==== Stored data

-- pv_equiv track=rewrite | github.com/zyt-cpu/python | data/data.py | caseNum
-- ===== SOURCE A (Python) =====
-- def caseNum(value,target):
--     mid={}
--     total=0
--     per_E=0
--     per_M=0
--     per_H=0
--     for key in value:
--         if(value[key][0]==target):
--             total+=1
--             if(value[key][1]=="E"):
--                 per_E+=1
--             elif value[key][1]=="M":
--                 per_M+=1
--             else:
--                 per_H+=1
--     mid["total"]=total
--     mid["E"]=per_E
--     mid["M"]=per_M
--     mid["H"]=per_H
--     return mid
-- ===== SOURCE B (Python) =====
-- def caseNum(value, target):
--     def tally(pred):
--         return sum(1 for v in value.values() if v[0] == target and pred(v[1]))
--     total = tally(lambda c: True)
--     e = tally(lambda c: c == "E")
--     m = tally(lambda c: c == "M")
--     return {"total": total, "E": e, "M": m, "H": total - e - m}
-- ===== Notes on version B (the rewrite author's own statement) =====
-- stated objective: alternative
-- what changed: Replaces A's single four-counter loop with if/elif branching by three independent branch-free tally passes (a predicate-parameterised sum over matching entries) and derives H arithmetically as total-E-M, reproducing the original catch-all else.
import Mathlib
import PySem

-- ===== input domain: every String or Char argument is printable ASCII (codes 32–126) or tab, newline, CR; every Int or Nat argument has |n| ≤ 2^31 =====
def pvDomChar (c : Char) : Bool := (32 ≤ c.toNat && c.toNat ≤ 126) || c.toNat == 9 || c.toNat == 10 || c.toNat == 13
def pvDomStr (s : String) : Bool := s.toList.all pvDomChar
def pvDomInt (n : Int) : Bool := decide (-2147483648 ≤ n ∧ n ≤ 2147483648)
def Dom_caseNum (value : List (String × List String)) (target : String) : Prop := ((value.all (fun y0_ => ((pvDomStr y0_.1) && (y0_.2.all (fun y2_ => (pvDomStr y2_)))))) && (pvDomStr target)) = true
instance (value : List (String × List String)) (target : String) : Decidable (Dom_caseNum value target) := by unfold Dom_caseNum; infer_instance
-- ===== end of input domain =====

-- B replaces A's single four-counter branching loop by three independent branch-free tally
-- passes (a predicate-parameterised count of matching entries) with H derived as total-E-M.

-- ===== PORT A =====
-- One pass over the dict's entries, maintaining four integer counters; iterating
-- 'for key in value' and looking up 'value[key]' visits exactly the (key, value) pairs
-- (keys are unique, see Pre_). value[key][0] / [1] are ported with pyGet? (none = IndexError,
-- excluded by Pre_; the port skips such an entry).
def caseNum (value : List (String × List String)) (target : String) : List (String × Int) :=
  let st := value.foldl (fun (s : Int × Int × Int × Int) kv =>
    match PySem.List.pyGet? kv.2 0 with
    | none => s
    | some v0 =>
      if v0 = target then
        match PySem.List.pyGet? kv.2 1 with
        | none => s
        | some v1 =>
          if v1 = "E" then (s.1 + 1, s.2.1 + 1, s.2.2.1, s.2.2.2)
          else if v1 = "M" then (s.1 + 1, s.2.1, s.2.2.1 + 1, s.2.2.2)
          else (s.1 + 1, s.2.1, s.2.2.1, s.2.2.2 + 1)
      else s) (0, 0, 0, 0)
  [("total", st.1), ("E", st.2.1), ("M", st.2.2.1), ("H", st.2.2.2)]

-- ===== PORT B =====
-- 'sum(1 for v in value.values() if v[0] == target and pred(v[1]))': a fold adding 1 for
-- each entry passing the filter (v[1] is only indexed when v[0] == target, as in Python's 'and').
def pvStep (target : String) (pred : String → Bool) (acc : Int) (kv : String × List String) : Int :=
  match PySem.List.pyGet? kv.2 0 with
  | none => acc
  | some v0 =>
    if v0 = target then
      match PySem.List.pyGet? kv.2 1 with
      | none => acc
      | some v1 => if pred v1 then acc + 1 else acc
    else acc

def pvTally (value : List (String × List String)) (target : String) (pred : String → Bool) : Int :=
  value.foldl (pvStep target pred) 0

def caseNum_alt (value : List (String × List String)) (target : String) : List (String × Int) :=
  let total := pvTally value target (fun _ => true)
  let e := pvTally value target (fun c => c == "E")
  let m := pvTally value target (fun c => c == "M")
  [("total", total), ("E", e), ("M", m), ("H", total - e - m)]

-- ===== PRECONDITION & SPEC =====
-- Pre_ excludes exactly the inputs where Python A raises: an entry with an empty value list
-- (value[key][0] → IndexError) or a matching entry with a single-element list (value[key][1] →
-- IndexError); duplicate keys are excluded because a Python dict cannot contain them (the
-- association-list representation with a repeated key corresponds to no dict input).
def Pre_caseNum (value : List (String × List String)) (target : String) : Prop :=
  (value.map (·.1)).Nodup ∧
  ∀ kv ∈ value, kv.2 ≠ [] ∧ (kv.2.headI = target → 2 ≤ kv.2.length)
instance (value : List (String × List String)) (target : String) : Decidable (Pre_caseNum value target) := by unfold Pre_caseNum; infer_instance

def pvWitness_caseNum : (List (String × List String)) × String :=
  ([("a", ["t", "E"]), ("b", ["t", "Q"]), ("c", ["u", "M"])], "t")

def Spec_caseNum (value : List (String × List String)) (target : String) (out : List (String × Int)) : Prop := out = caseNum_alt value target
instance (value : List (String × List String)) (target : String) (out : List (String × Int)) : Decidable (Spec_caseNum value target out) := by unfold Spec_caseNum; infer_instance

-- ===== CLAIM (what is proved, stated in full; the proofs are below) =====
def Claim_equal_caseNum : Prop := ∀ (value : List (String × List String)) (target : String), Dom_caseNum value target → Pre_caseNum value target → Spec_caseNum value target (caseNum value target)

-- ===== LEMMAS AND PROOFS =====
lemma pvStep_shift (target : String) (pred : String → Bool) (a : Int) (kv : String × List String) :
    pvStep target pred a kv = a + pvStep target pred 0 kv := by
  unfold pvStep
  cases PySem.List.pyGet? kv.2 0 with
  | none => simp
  | some v0 =>
    by_cases ht : v0 = target
    · cases PySem.List.pyGet? kv.2 1 with
      | none => simp [ht]
      | some v1 =>
        by_cases hp : pred v1 = true <;> simp [ht, hp] <;> omega
    · simp [ht]

lemma pvTally_shift (target : String) (pred : String → Bool)
    (l : List (String × List String)) (a : Int) :
    l.foldl (pvStep target pred) a = a + pvTally l target pred := by
  induction l generalizing a with
  | nil => simp [pvTally]
  | cons kv rest ih =>
    rw [List.foldl_cons, ih, pvStep_shift]
    conv_rhs => rw [pvTally, List.foldl_cons, ih]
    omega

lemma pvTally_cons (target : String) (pred : String → Bool)
    (kv : String × List String) (l : List (String × List String)) :
    pvTally (kv :: l) target pred = pvStep target pred 0 kv + pvTally l target pred := by
  rw [pvTally, List.foldl_cons, pvTally_shift]

-- Loop invariant: A's fold, started from any accumulator, adds the three tallies and the rest.
lemma caseNum_loop (target : String) (l : List (String × List String)) (a b c d : Int) :
    l.foldl (fun (s : Int × Int × Int × Int) kv =>
      match PySem.List.pyGet? kv.2 0 with
      | none => s
      | some v0 =>
        if v0 = target then
          match PySem.List.pyGet? kv.2 1 with
          | none => s
          | some v1 =>
            if v1 = "E" then (s.1 + 1, s.2.1 + 1, s.2.2.1, s.2.2.2)
            else if v1 = "M" then (s.1 + 1, s.2.1, s.2.2.1 + 1, s.2.2.2)
            else (s.1 + 1, s.2.1, s.2.2.1, s.2.2.2 + 1)
        else s) (a, b, c, d)
    = (a + pvTally l target (fun _ => true),
       b + pvTally l target (fun x => x == "E"),
       c + pvTally l target (fun x => x == "M"),
       d + (pvTally l target (fun _ => true)
            - pvTally l target (fun x => x == "E")
            - pvTally l target (fun x => x == "M"))) := by
  induction l generalizing a b c d with
  | nil => simp [pvTally]
  | cons kv rest ih =>
    simp only [List.foldl_cons]
    cases h0 : PySem.List.pyGet? kv.2 0 with
    | none => rw [ih]; simp [pvTally_cons, pvStep, h0]
    | some v0 =>
      by_cases ht : v0 = target
      · cases h1 : PySem.List.pyGet? kv.2 1 with
        | none => simp only [h0, ht, h1, if_true]; rw [ih]; simp [pvTally_cons, pvStep, h0, h1, ht]
        | some v1 =>
          by_cases he : v1 = "E"
          · simp only [h0, ht, h1, he, if_true]
            rw [ih]
            simp [pvTally_cons, pvStep, h0, h1, ht, he]
            omega
          · by_cases hm : v1 = "M"
            · simp only [h0, ht, h1, he, hm, if_true, if_false]
              rw [ih]
              simp [pvTally_cons, pvStep, h0, h1, ht, he, hm]
              omega
            · simp only [h0, ht, h1, he, hm, if_true, if_false]
              rw [ih]
              simp [pvTally_cons, pvStep, h0, h1, ht, he, hm]
              omega
      · simp only [h0, ht, if_false]
        rw [ih]
        simp [pvTally_cons, pvStep, h0, ht]
-- ===== VERDICT (by name: the statement is the Claim_ definition above) =====
theorem caseNum_spec : Claim_equal_caseNum := by
  intro value target _hdom _hpre
  unfold Spec_caseNum caseNum caseNum_alt
  simp only [caseNum_loop]
  norm_num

========

Where a line in the entries holds "IndexError", copy that line.

-- (keys are unique, see Pre_). value[key][0] / [1] are ported with pyGet? (none = IndexError,
-- (value[key][0] → IndexError) or a matching entry with a single-element list (value[key][1] →
-- IndexError); duplicate keys are excluded because a Python dict cannot contain them (the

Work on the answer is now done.